A Legal Power of Attorney (LPA) is a legal document whereby a Donor (e.g. yourself) entrusts a personally selected Attorney or Attorneys to deal with certain personal matters once they themselves lack the capacity to do so.

According to Rob Martins at Cheesmans Accountants, an LPA is essential if you want peace of mind. It enables your Attorneys to make decisions about your life and finances should you become unfit to do so yourself.

Rob says an LPA can quickly appoint the person of your choice to deal with your affairs on your behalf. In the LPA application, you can give guidance to your Attorneys so they will know exactly how you wish your affairs to be treated. It is a document that can protect you, your assets and your family - and therefore it should not be ignored.

There are two different types of LPAs which are:

  • Health and Welfare (allowing decisions on treatment, care, medication, where you live etc); and
  • Property and Financial Affairs (allowing an Attorney to make decisions about paying bills, dealing with the Bank, collecting benefits, selling your house, etc)

From a legal perspective, LPAs only cover people in England and Wales and therefore may not be enforceable in any other country (including Scotland and Northern Ireland).

Many people are of the opinion that they do not need to complete an LPA if they are young, or of sound mind, etc. However one cannot be certain of every eventuality and so, should the unexpected happen and you are incapacitated for any length of time, someone will need to be able to pay your bills and even make decisions in relation to your healthcare. Therefore, regardless of your age or your current state of health it is worth completing and registering an LPA in preparation for any eventuality.

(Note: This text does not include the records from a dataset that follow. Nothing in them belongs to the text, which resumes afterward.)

-- pv_equiv track=rewrite | github.com/RAJUS248/Interview-Codes | 03_Strings/02_Anagram Check.py | Anagram_Check_v3
-- ===== SOURCE A (Python) =====
-- def Anagram_Check_v3(string1,string2):
--
--     freq = {}
--
--     for ch in string1:
--         if ch in freq:
--             freq[ch] += 1
--
--         else:
--             freq[ch] = 1
--
--     for ch in string2:
--         if ch not in freq:
--            return False
--         freq[ch] -= 1
--
--         if freq[ch] < 0:
--             return False
--
--
--     return True
-- ===== SOURCE B (Python) =====
-- def Anagram_Check_v3(string1, string2):
--     have = {}
--     for ch in string1:
--         have[ch] = have.get(ch, 0) + 1
--     need = {}
--     for ch in string2:
--         need[ch] = need.get(ch, 0) + 1
--     for ch, cnt in need.items():
--         if have.get(ch, 0) < cnt:
--             return False
--     return True
-- ===== Notes on version B (the rewrite author's own statement) =====
-- stated objective: alternative
-- what changed: B builds complete frequency tables for both strings and then compares them per character of string2's table, instead of A's destructive decrement-with-early-exit over a single table.
import Mathlib
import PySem

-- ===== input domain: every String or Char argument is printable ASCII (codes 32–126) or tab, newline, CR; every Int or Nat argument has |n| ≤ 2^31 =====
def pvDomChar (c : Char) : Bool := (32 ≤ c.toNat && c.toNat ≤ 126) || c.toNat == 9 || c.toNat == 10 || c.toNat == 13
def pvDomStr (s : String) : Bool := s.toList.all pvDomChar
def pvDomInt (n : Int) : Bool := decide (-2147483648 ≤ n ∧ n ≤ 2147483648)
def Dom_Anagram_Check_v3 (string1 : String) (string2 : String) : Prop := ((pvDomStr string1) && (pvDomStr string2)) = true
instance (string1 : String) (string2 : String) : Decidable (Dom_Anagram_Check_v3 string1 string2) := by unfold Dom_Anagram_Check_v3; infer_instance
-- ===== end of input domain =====

-- B builds complete frequency tables for both strings and compares them, instead of
-- A's destructive decrement-with-early-exit over a single table (objective: alternative).

-- ===== PORT A =====
-- first loop of A: build freq from string1 (with A's explicit membership branch)
def buildA (cs : List Char) : PySem.Dict Char Int :=
  cs.foldl (fun d ch =>
    if d.contains ch then d.insert ch (d.getD ch 0 + 1) else d.insert ch 1)
    PySem.Dict.empty

-- second loop of A: early-exit scan over string2, decrementing freq
def loopA (freq : PySem.Dict Char Int) : List Char → Bool
  | [] => true
  | ch :: t =>
    if freq.contains ch then
      let freq' := freq.insert ch (freq.getD ch 0 - 1)
      if freq'.getD ch 0 < 0 then false else loopA freq' t
    else false

def Anagram_Check_v3 (string1 : String) (string2 : String) : Bool :=
  loopA (buildA string1.toList) string2.toList

-- ===== PORT B =====
def countB (cs : List Char) : PySem.Dict Char Int :=
  cs.foldl (fun d ch => d.insert ch (d.getD ch 0 + 1)) PySem.Dict.empty

def Anagram_Check_v3_alt (string1 : String) (string2 : String) : Bool :=
  let haveD := countB string1.toList
  let needD := countB string2.toList
  needD.items.all (fun p => !(haveD.getD p.1 0 < p.2))

-- ===== PRECONDITION & SPEC =====
def Spec_Anagram_Check_v3 (string1 : String) (string2 : String) (out : Bool) : Prop := out = Anagram_Check_v3_alt string1 string2
instance (string1 : String) (string2 : String) (out : Bool) : Decidable (Spec_Anagram_Check_v3 string1 string2 out) := by unfold Spec_Anagram_Check_v3; infer_instance

-- ===== CLAIM (what is proved, stated in full; the proofs are below) =====
def Claim_equal_Anagram_Check_v3 : Prop := ∀ (string1 : String) (string2 : String), Dom_Anagram_Check_v3 string1 string2 → Spec_Anagram_Check_v3 string1 string2 (Anagram_Check_v3 string1 string2)

-- ===== LEMMAS AND PROOFS =====

-- A's building branch collapses: when the key is absent, getD is 0, so both branches insert getD+1
lemma buildA_eq_countB (cs : List Char) : buildA cs = countB cs := by
  unfold buildA countB
  congr 1
  funext d ch
  by_cases h : d.contains ch
  · simp [h]
  · have h0 : d.getD ch 0 = 0 := PySem.Dict.getD_of_not_contains d 0 (by simpa using h)
    simp [h, h0]

lemma countB_getD (cs : List Char) (c : Char) :
    (countB cs).getD c 0 = (cs.count c : Int) := by
  unfold countB
  rw [PySem.Dict.foldl_insert_getD_add_one_eq_counter, PySem.Dict.getD_counter]

-- characterisation of A's early-exit decrement loop
lemma loopA_iff (rest : List Char) (freq : PySem.Dict Char Int) :
    loopA freq rest = true ↔ ∀ c ∈ rest, (rest.count c : Int) ≤ freq.getD c 0 := by
  induction rest generalizing freq with
  | nil => simp [loopA]
  | cons ch t ih =>
    by_cases hc : freq.contains ch
    · by_cases hv : freq.getD ch 0 - 1 < 0
      · have hl : loopA freq (ch :: t) = false := by
          simp [loopA, hc, PySem.Dict.getD_insert_self, hv]
        rw [hl]
        simp only [Bool.false_eq_true, false_iff]
        intro h
        have := h ch (by simp)
        have : ((ch :: t).count ch : Int) = (t.count ch : Int) + 1 := by
          simp
        omega
      · have hl : loopA freq (ch :: t) = loopA (freq.insert ch (freq.getD ch 0 - 1)) t := by
          simp [loopA, hc, PySem.Dict.getD_insert_self, hv]
        rw [hl, ih]
        constructor
        · intro h c hmem
          by_cases hcc : c = ch
          · subst hcc
            by_cases hct : c ∈ t
            · have := h c hct
              rw [PySem.Dict.getD_insert_self] at this
              have : ((c :: t).count c : Int) = (t.count c : Int) + 1 := by
                simp
              omega
            · have hz : t.count c = 0 := List.count_eq_zero.mpr hct
              have : ((c :: t).count c : Int) = (t.count c : Int) + 1 := by
                simp
              omega
          · have hct : c ∈ t := by
              rcases List.mem_cons.mp hmem with h1 | h1
              · exact absurd h1 hcc
              · exact h1
            have := h c hct
            rw [PySem.Dict.getD_insert_of_ne _ _ _ hcc] at this
            have h2 : (List.count c (ch :: t) : Int) = (List.count c t : Int) := by
              rw [List.count_cons_of_ne (Ne.symm hcc)]
            omega
        · intro h c hct
          by_cases hcc : c = ch
          · subst hcc
            have := h c (by simp)
            rw [PySem.Dict.getD_insert_self]
            have h2 : ((c :: t).count c : Int) = (t.count c : Int) + 1 := by
              simp
            omega
          · have := h c (List.mem_cons_of_mem _ hct)
            rw [PySem.Dict.getD_insert_of_ne _ _ _ hcc]
            have h2 : (List.count c (ch :: t) : Int) = (List.count c t : Int) := by
              rw [List.count_cons_of_ne (Ne.symm hcc)]
            omega
    · have hl : loopA freq (ch :: t) = false := by simp [loopA, hc]
      rw [hl]
      simp only [Bool.false_eq_true, false_iff]
      intro h
      have := h ch (by simp)
      have hz : freq.getD ch 0 = 0 :=
        PySem.Dict.getD_of_not_contains _ 0 (by simpa using hc)
      have : ((ch :: t).count ch : Int) = (t.count ch : Int) + 1 := by
        simp
      omega

-- characterisation of B
lemma altB_iff (s1 s2 : List Char) :
    (((countB s2).items.all (fun p => !((countB s1).getD p.1 0 < p.2))) = true) ↔
    ∀ c ∈ s2, (s2.count c : Int) ≤ (s1.count c : Int) := by
  unfold countB
  rw [PySem.Dict.foldl_insert_getD_add_one_eq_counter,
      PySem.Dict.foldl_insert_getD_add_one_eq_counter,
      PySem.Dict.items_counter]
  simp only [List.all_map, List.all_eq_true, Function.comp]
  constructor
  · intro h c hmem
    have := h c (by simpa [PySem.Set.mem_ofList] using hmem)
    simp only [PySem.Dict.getD_counter, Bool.not_eq_eq_eq_not, Bool.not_true,
      decide_eq_false_iff_not, not_lt] at this
    exact this
  · intro h c hmem
    have := h c (by simpa [PySem.Set.mem_ofList] using hmem)
    simp only [PySem.Dict.getD_counter, Bool.not_eq_eq_eq_not, Bool.not_true,
      decide_eq_false_iff_not, not_lt]
    exact this

-- ===== VERDICT (by name: the statement is the Claim_ definition above) =====
theorem Anagram_Check_v3_spec : Claim_equal_Anagram_Check_v3 := by
  intro s1 s2 _
  unfold Spec_Anagram_Check_v3 Anagram_Check_v3 Anagram_Check_v3_alt
  rw [buildA_eq_countB]
  have hA := loopA_iff s2.toList (countB s1.toList)
  have hB := altB_iff s1.toList s2.toList
  have : loopA (countB s1.toList) s2.toList = true ↔
      (((countB s2.toList).items.all
        (fun p => !((countB s1.toList).getD p.1 0 < p.2))) = true) := by
    rw [hA, hB]
    constructor
    · intro h c hm; have := h c hm; rw [countB_getD] at this; exact this
    · intro h c hm; have := h c hm; rw [countB_getD]; exact this
  simp only []
  cases hL : loopA (countB s1.toList) s2.toList <;>
  cases hR : ((countB s2.toList).items.all
        (fun p => !((countB s1.toList).getD p.1 0 < p.2))) <;>
  simp_all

You can find the relevant forms at . Once you have completed them they need to be submitted to the Office of the Public Guardian. Once submitted, they can be superseded at any time, prior to death, by registering new forms with the Office.

For each LPA at least two forms are required to be completed. For example Cheesmans has helped many clients prepare the necessary forms and provide detailed instructions for signature by the Donor, Attorney(s) and the Certificate Provider, where applicable, who confirms that the donor has the mental capacity to register an LPA. Following the signing of all appropriate forms they are submitted to the Office of the Public Guardian on the Donor’s behalf and the registration process is managed in order to make the procedure as simple and hassle free as possible.